In all honesty, that objective was not met. There were no new or magical ideas bought to the table, but there were some very interesting perspectives and commentary.

Below is a sample of some of the commentary that I found most interesting:

Who’s driving the change: employee or employer? According to lawyer of 34 years, Robert Bond, Partner and Notary Public for Speechly Bircham, it’s the younger generation of employee. “The younger generation of employee has a horrendous understanding of privacy and discretion...So much communication happens through social media and SMS and instant messaging – this needs to be translated onto the computer systems for records and compliance”. According to Javvad Malik, analyst at 451 group, it’s not just the employees that are changing. “It’s also companies. They’ve moved from physical to electronic to digital and they are becoming information companies. This is why BYOD has such a large impact –it’s easier to leak things.”

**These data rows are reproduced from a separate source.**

-- pv_equiv track=rewrite | github.com/nightjuggler/aoc | 2019/22.py | shuffle_v1
-- ===== SOURCE A (Python) =====
-- def shuffle_v1(actions, pos, size, reps):
-- 	for _ in range(reps):
-- 		for action, arg in actions:
-- 			if action == 0:
-- 				pos -= arg
-- 			elif action == 1:
-- 				pos *= arg
-- 			else:
-- 				pos = -(pos + 1)
-- 			pos %= size
-- 	return pos
-- ===== SOURCE B (Python) =====
-- def shuffle_v1(actions, pos, size, reps):
-- 	if reps <= 0 or not actions:
-- 		return pos
-- 	# compose the whole action list into one affine map pos -> a*pos + b (mod size)
-- 	a, b = 1, 0
-- 	for action, arg in actions:
-- 		if action == 0:
-- 			b -= arg
-- 		elif action == 1:
-- 			a *= arg
-- 			b *= arg
-- 		else:
-- 			a = -a
-- 			b = -b - 1
-- 		a %= size
-- 		b %= size
-- 	# raise the affine map to the reps-th power by binary exponentiation
-- 	ra, rb = 1, 0
-- 	n = reps
-- 	while n:
-- 		if n & 1:
-- 			ra, rb = (a * ra) % size, (a * rb + b) % size
-- 		a, b = (a * a) % size, (a * b + b) % size
-- 		n >>= 1
-- 	return (ra * pos + rb) % size
-- ===== Notes on version B (the rewrite author's own statement) =====
-- stated objective: faster
-- what changed: B composes the whole action list into a single affine map pos -> a*pos+b mod size and raises that map to the reps-th power by binary exponentiation, instead of replaying every action reps times.
import Mathlib
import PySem

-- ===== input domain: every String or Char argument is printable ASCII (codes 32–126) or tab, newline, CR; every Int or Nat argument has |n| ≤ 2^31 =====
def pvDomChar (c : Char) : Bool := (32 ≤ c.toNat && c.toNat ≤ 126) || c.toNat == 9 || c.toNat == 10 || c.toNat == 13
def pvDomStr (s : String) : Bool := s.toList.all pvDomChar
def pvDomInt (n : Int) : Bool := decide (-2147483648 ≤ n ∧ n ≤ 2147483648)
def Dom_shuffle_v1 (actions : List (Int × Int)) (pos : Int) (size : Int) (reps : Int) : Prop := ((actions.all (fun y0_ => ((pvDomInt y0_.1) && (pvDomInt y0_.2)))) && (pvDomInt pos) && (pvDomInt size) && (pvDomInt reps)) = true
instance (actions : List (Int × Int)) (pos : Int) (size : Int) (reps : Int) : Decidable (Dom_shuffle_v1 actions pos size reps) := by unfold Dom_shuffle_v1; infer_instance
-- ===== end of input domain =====

-- B composes all actions into one affine map pos ↦ a*pos+b (mod size) and raises it to the
-- reps-th power by binary exponentiation, instead of replaying every action reps times (faster).

-- ===== PORT A =====
-- one inner-loop body: apply one action, then pos %= size
def shuffle_v1_step (size : Int) (pos : Int) (aa : Int × Int) : Int :=
  let p := if aa.1 == 0 then pos - aa.2 else if aa.1 == 1 then pos * aa.2 else -(pos + 1)
  PySem.Int.mod p size

def shuffle_v1 (actions : List (Int × Int)) (pos : Int) (size : Int) (reps : Int) : Int :=
  (PySem.List.pyRange 0 reps 1).foldl
    (fun p _ => actions.foldl (shuffle_v1_step size) p) pos

-- ===== PORT B =====
-- one step of B's composition loop: fold one action into the affine pair (a, b), mod size
def shuffle_v1_alt_compose (size : Int) (ab : Int × Int) (aa : Int × Int) : Int × Int :=
  let p :=
    if aa.1 == 0 then (ab.1, ab.2 - aa.2)
    else if aa.1 == 1 then (ab.1 * aa.2, ab.2 * aa.2)
    else (-ab.1, -ab.2 - 1)
  (PySem.Int.mod p.1 size, PySem.Int.mod p.2 size)

-- B's `while n:` binary-exponentiation loop over the affine pair
def shuffle_v1_alt_pow (size : Int) (n : Nat) (a b ra rb : Int) : Int × Int :=
  if n = 0 then (ra, rb)
  else
    let ra' := if n % 2 = 1 then PySem.Int.mod (a * ra) size else ra
    let rb' := if n % 2 = 1 then PySem.Int.mod (a * rb + b) size else rb
    shuffle_v1_alt_pow size (n / 2) (PySem.Int.mod (a * a) size) (PySem.Int.mod (a * b + b) size) ra' rb'
  termination_by n
  decreasing_by omega

def shuffle_v1_alt (actions : List (Int × Int)) (pos : Int) (size : Int) (reps : Int) : Int :=
  if reps ≤ 0 ∨ actions = [] then pos
  else
    let ab := actions.foldl (shuffle_v1_alt_compose size) (1, 0)
    let r := shuffle_v1_alt_pow size reps.toNat ab.1 ab.2 1 0
    PySem.Int.mod (r.1 * pos + r.2) size

-- ===== PRECONDITION & SPEC =====
-- Pre_ excludes exactly the inputs where Python A raises ZeroDivisionError:
-- size = 0 while at least one `pos %= size` is executed (reps > 0 and actions nonempty).
def Pre_shuffle_v1 (actions : List (Int × Int)) (pos : Int) (size : Int) (reps : Int) : Prop :=
  0 < reps → actions ≠ [] → size ≠ 0
instance (actions : List (Int × Int)) (pos : Int) (size : Int) (reps : Int) : Decidable (Pre_shuffle_v1 actions pos size reps) := by unfold Pre_shuffle_v1; infer_instance

def pvWitness_shuffle_v1 : (List (Int × Int)) × Int × Int × Int := ([(0, 3), (2, 0), (1, 5)], 2, 10, 7)

def Spec_shuffle_v1 (actions : List (Int × Int)) (pos : Int) (size : Int) (reps : Int) (out : Int) : Prop := out = shuffle_v1_alt actions pos size reps
instance (actions : List (Int × Int)) (pos : Int) (size : Int) (reps : Int) (out : Int) : Decidable (Spec_shuffle_v1 actions pos size reps out) := by unfold Spec_shuffle_v1; infer_instance

-- ===== CLAIM (what is proved, stated in full; the proofs are below) =====
def Claim_equal_shuffle_v1 : Prop := ∀ (actions : List (Int × Int)) (pos : Int) (size : Int) (reps : Int), Dom_shuffle_v1 actions pos size reps → Pre_shuffle_v1 actions pos size reps → Spec_shuffle_v1 actions pos size reps (shuffle_v1 actions pos size reps)

-- ===== LEMMAS AND PROOFS =====

-- congruent integers have the same Python mod (floored mod)
theorem pv_fmod_congr (s x y : Int) (hs : s ≠ 0) (h : s ∣ (x - y)) : x.fmod s = y.fmod s := by
  have hx : s ∣ (x - x.fmod s) := ⟨x.fdiv s, by have := Int.fmod_add_mul_fdiv x s; linarith⟩
  have hy : s ∣ (y - y.fmod s) := ⟨y.fdiv s, by have := Int.fmod_add_mul_fdiv y s; linarith⟩
  have hd : s ∣ (x.fmod s - y.fmod s) := by
    have he : x.fmod s - y.fmod s = (x - y) - (x - x.fmod s) + (y - y.fmod s) := by ring
    rw [he]; exact dvd_add (dvd_sub h hx) hy
  have hb : |x.fmod s - y.fmod s| < |s| := by
    rcases lt_or_gt_of_ne hs with hneg | hpos
    · have h1 := PySem.Int.mod_neg_bounds x hneg
      have h2 := PySem.Int.mod_neg_bounds y hneg
      simp [PySem.Int.mod] at h1 h2
      rw [abs_of_neg hneg, abs_lt]; omega
    · have h1 := PySem.Int.mod_nonneg x hpos
      have h2 := PySem.Int.mod_nonneg y hpos
      have h3 := PySem.Int.mod_lt x hpos
      have h4 := PySem.Int.mod_lt y hpos
      simp [PySem.Int.mod] at h1 h2 h3 h4
      rw [abs_of_pos hpos, abs_lt]; omega
  have := Int.eq_zero_of_abs_lt_dvd ((abs_dvd s _).mpr hd) hb
  omega

theorem pv_fmod_modeq (s x : Int) : Int.ModEq s (x.fmod s) x :=
  Int.modEq_iff_dvd.mpr ⟨x.fdiv s, by have := Int.fmod_add_mul_fdiv x s; linarith⟩

theorem pv_fmod_congr' {s x y : Int} (hs : s ≠ 0) (h : Int.ModEq s x y) : x.fmod s = y.fmod s :=
  pv_fmod_congr s x y hs (by have := h.symm.dvd; simpa using this)

-- the mathematical affine map both programs compute with
def pvG (s a b p : Int) : Int := (a * p + b).fmod s

-- one A-step on any q congruent to a*p+b equals the composed affine pair applied to p
theorem pv_step_cong {s : Int} (hs : s ≠ 0) (aa : Int × Int) (a b p q : Int)
    (hq : Int.ModEq s q (a * p + b)) :
    shuffle_v1_step s q aa =
      ((shuffle_v1_alt_compose s (a, b) aa).1 * p + (shuffle_v1_alt_compose s (a, b) aa).2).fmod s := by
  unfold shuffle_v1_step shuffle_v1_alt_compose
  by_cases h0 : aa.1 == 0
  · simp only [h0, if_true, PySem.Int.mod]
    apply pv_fmod_congr' hs
    calc q - aa.2 ≡ (a * p + b) - aa.2 [ZMOD s] := hq.sub_right aa.2
      _ = a * p + (b - aa.2) := by ring
      _ ≡ (a.fmod s) * p + ((b - aa.2).fmod s) [ZMOD s] :=
          (((pv_fmod_modeq s a).mul_right p).add (pv_fmod_modeq s (b - aa.2))).symm
  · by_cases h1 : aa.1 == 1
    · simp only [h0, h1, if_true, PySem.Int.mod]
      apply pv_fmod_congr' hs
      calc q * aa.2 ≡ (a * p + b) * aa.2 [ZMOD s] := hq.mul_right aa.2
        _ = (a * aa.2) * p + (b * aa.2) := by ring
        _ ≡ ((a * aa.2).fmod s) * p + ((b * aa.2).fmod s) [ZMOD s] :=
            (((pv_fmod_modeq s (a * aa.2)).mul_right p).add (pv_fmod_modeq s (b * aa.2))).symm
    · simp only [h0, h1, PySem.Int.mod]
      apply pv_fmod_congr' hs
      calc -(q + 1) ≡ -((a * p + b) + 1) [ZMOD s] := (hq.add_right 1).neg
        _ = (-a) * p + (-b - 1) := by ring
        _ ≡ ((-a).fmod s) * p + ((-b - 1).fmod s) [ZMOD s] :=
            (((pv_fmod_modeq s (-a)).mul_right p).add (pv_fmod_modeq s (-b - 1))).symm

-- A's inner fold, started from a reduced affine value, equals the composed pair applied to p
theorem pv_inner_fold {s : Int} (hs : s ≠ 0) (acts : List (Int × Int)) :
    ∀ (a b p : Int),
      acts.foldl (shuffle_v1_step s) ((a * p + b).fmod s) =
        ((acts.foldl (shuffle_v1_alt_compose s) (a, b)).1 * p +
         (acts.foldl (shuffle_v1_alt_compose s) (a, b)).2).fmod s := by
  induction acts with
  | nil => intro a b p; simp
  | cons x t ih =>
    intro a b p
    have hstep := pv_step_cong hs x a b p ((a * p + b).fmod s) (pv_fmod_modeq s _)
    simp only [List.foldl_cons, hstep]
    have := ih (shuffle_v1_alt_compose s (a, b) x).1 (shuffle_v1_alt_compose s (a, b) x).2 p
    simpa using this

-- A's inner fold from a raw start value (nonempty action list)
theorem pv_inner_fold_raw {s : Int} (hs : s ≠ 0) (acts : List (Int × Int)) (hne : acts ≠ [])
    (p : Int) :
    acts.foldl (shuffle_v1_step s) p =
      ((acts.foldl (shuffle_v1_alt_compose s) (1, 0)).1 * p +
       (acts.foldl (shuffle_v1_alt_compose s) (1, 0)).2).fmod s := by
  cases acts with
  | nil => exact absurd rfl hne
  | cons x t =>
    have hq : Int.ModEq s p (1 * p + 0) := by
      have : (1 : Int) * p + 0 = p := by ring
      rw [this]
    have hstep := pv_step_cong hs x 1 0 p p hq
    simp only [List.foldl_cons, hstep]
    have := pv_inner_fold hs t (shuffle_v1_alt_compose s (1, 0) x).1 (shuffle_v1_alt_compose s (1, 0) x).2 p
    simpa using this

-- squaring the affine pair squares the map pvG
theorem pv_g_sq {s : Int} (hs : s ≠ 0) (a b : Int) :
    pvG s ((a * a).fmod s) ((a * b + b).fmod s) = pvG s a b ∘ pvG s a b := by
  funext q
  unfold pvG Function.comp
  apply pv_fmod_congr' hs
  calc ((a * a).fmod s) * q + ((a * b + b).fmod s)
      ≡ (a * a) * q + (a * b + b) [ZMOD s] :=
        ((pv_fmod_modeq s (a * a)).mul_right q).add (pv_fmod_modeq s (a * b + b))
    _ = a * (a * q + b) + b := by ring
    _ ≡ a * ((a * q + b).fmod s) + b [ZMOD s] :=
        (((pv_fmod_modeq s (a * q + b)).mul_left a).add_right b).symm

-- f ∘ f is f iterated twice
theorem pv_comp_sq {α : Type} (f : α → α) : f ∘ f = f^[2] := by
  funext x; simp [Function.iterate_succ_apply]

-- correctness of B's binary-exponentiation loop
theorem pv_pow_correct {s : Int} (hs : s ≠ 0) (n : Nat) :
    ∀ (a b ra rb p : Int),
      ((shuffle_v1_alt_pow s n a b ra rb).1 * p + (shuffle_v1_alt_pow s n a b ra rb).2).fmod s =
        (pvG s a b)^[n] ((ra * p + rb).fmod s) := by
  induction n using Nat.strong_induction_on with
  | _ n ih =>
    intro a b ra rb p
    by_cases hn : n = 0
    · subst hn; rw [shuffle_v1_alt_pow]; simp
    · rw [shuffle_v1_alt_pow]
      simp only [hn, if_false, show PySem.Int.mod = Int.fmod from rfl]
      have hlt : n / 2 < n := by omega
      have hsq := pv_g_sq hs a b
      by_cases hodd : n % 2 = 1
      · simp only [hodd, if_true]
        rw [ih (n / 2) hlt]
        have hfirst : (((a * ra).fmod s) * p + ((a * rb + b).fmod s)).fmod s
            = pvG s a b ((ra * p + rb).fmod s) := by
          unfold pvG
          apply pv_fmod_congr' hs
          calc ((a * ra).fmod s) * p + ((a * rb + b).fmod s)
              ≡ (a * ra) * p + (a * rb + b) [ZMOD s] :=
                ((pv_fmod_modeq s (a * ra)).mul_right p).add (pv_fmod_modeq s (a * rb + b))
            _ = a * (ra * p + rb) + b := by ring
            _ ≡ a * ((ra * p + rb).fmod s) + b [ZMOD s] :=
                (((pv_fmod_modeq s (ra * p + rb)).mul_left a).add_right b).symm
        rw [hfirst, hsq, pv_comp_sq, ← Function.iterate_mul, ← Function.iterate_succ_apply]
        congr 1
        omega
      · simp only [hodd, if_false]
        rw [ih (n / 2) hlt]
        rw [hsq, pv_comp_sq, ← Function.iterate_mul]
        congr 1
        omega

-- a foldl that ignores its state-independent list elements entirely returns the start state
theorem pv_foldl_id {α β : Type} (l : List α) : ∀ p : β, l.foldl (fun p _ => p) p = p := by
  induction l with
  | nil => intro p; rfl
  | cons x t ih => intro p; simp [ih p]

-- a foldl that ignores the list elements is function iteration
theorem pv_foldl_iterate {α β : Type} (F : β → β) (l : List α) :
    ∀ p : β, l.foldl (fun p _ => F p) p = F^[l.length] p := by
  induction l with
  | nil => intro p; simp
  | cons x t ih =>
    intro p
    simp only [List.foldl_cons, List.length_cons, ih, Function.iterate_succ_apply]

-- ===== VERDICT (by name: the statement is the Claim_ definition above) =====
theorem shuffle_v1_spec : Claim_equal_shuffle_v1 := by
  intro actions pos size reps _hdom hpre
  unfold Spec_shuffle_v1 shuffle_v1 shuffle_v1_alt
  by_cases htriv : reps ≤ 0 ∨ actions = []
  · simp only [htriv, if_true]
    rcases htriv with h | h
    · have : PySem.List.pyRange 0 reps 1 = [] := by
        simp [PySem.List.pyRange]; omega
      rw [this]; simp
    · subst h
      simp only [List.foldl_nil]
      exact pv_foldl_id _ pos
  · simp only [htriv, if_false, show PySem.Int.mod = Int.fmod from rfl]
    push_neg at htriv
    obtain ⟨hreps, hne⟩ := htriv
    have hs : size ≠ 0 := hpre (by omega) hne
    set C := actions.foldl (shuffle_v1_alt_compose size) (1, 0) with hC
    have hF : (fun p => actions.foldl (shuffle_v1_step size) p) = pvG size C.1 C.2 := by
      funext p
      exact pv_inner_fold_raw hs actions hne p
    rw [pv_foldl_iterate, hF]
    have hlen : (PySem.List.pyRange 0 reps 1).length = reps.toNat := by simp [pysem]
    rw [hlen]
    rw [pv_pow_correct hs reps.toNat C.1 C.2 1 0 pos]
    have h1 : ((1 : Int) * pos + 0).fmod size = pos.fmod size := by norm_num
    rw [h1]
    obtain ⟨m, hm⟩ : ∃ m, reps.toNat = m + 1 := ⟨reps.toNat - 1, by omega⟩
    rw [hm, Function.iterate_succ_apply, Function.iterate_succ_apply]
    congr 1
    unfold pvG
    apply pv_fmod_congr' hs
    exact (((pv_fmod_modeq size pos).mul_left C.1).add_right C.2).symm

“How do you manage the bleed of intellectual property? Value resides in the information, so you need to protect that all along. You may want to intentionally bleed some IP to test the market”, said Adrian Davis, principal analyst for the ISF. “The legal question of who owns the data is a big one. No-one thinks about IP in cyberspace”, said Bond. Davis added: “Contracts often don’t include IP.”

E-discovery is a big data problem, said Davis. “It’s a huge issue because organizations don’t structure their information or know where it is. The average company uses 30 cloud suppliers without a proper risk assessment.”

People are still the problem. Jamie Bouloux, cyber products underwriting manager at AIG, said that training and education needs to be updated to avoid the increasingly high percentage of breaches that are a result of human error (more than 97%). Bond argued that breaches are the cause of “human error, bad policy or breach of policy”, and Davis added that the problem is that people don’t read policies that don’t revolve around holiday allowance and expense claims.
Quentyn Taylor, director of information security at Canon, insisted that the key is to make the training apply to the employee personally. “Remind them that their personal data can be leaked, not just the companies.” Bond agreed. “Tying corporate information to personal items is a good idea because they’ll be less likely to lose it.”
Bouloux believes in “hitting people in the purse if they act wrongly or without care. Make a statement – fire someone for leaking IP.”

Risk, not media hype, will drive the data protection legislation, believes Bond. “Everyone will be made to step up and we’ll witness better due diligence.” There has to be a fundamental reason to buy cyber security, said Bouloux. “What’s the insurable risk? People are buying insurance to enable business continuity. Organizations need to look at what is an insurable risk. We ask questions about levels of encryption and compliance certificates.”

We don’t need more standards, declared Adrian Davis. “We just need something that everyone gets. Standards are only as good as the people who write, implement and audit them.”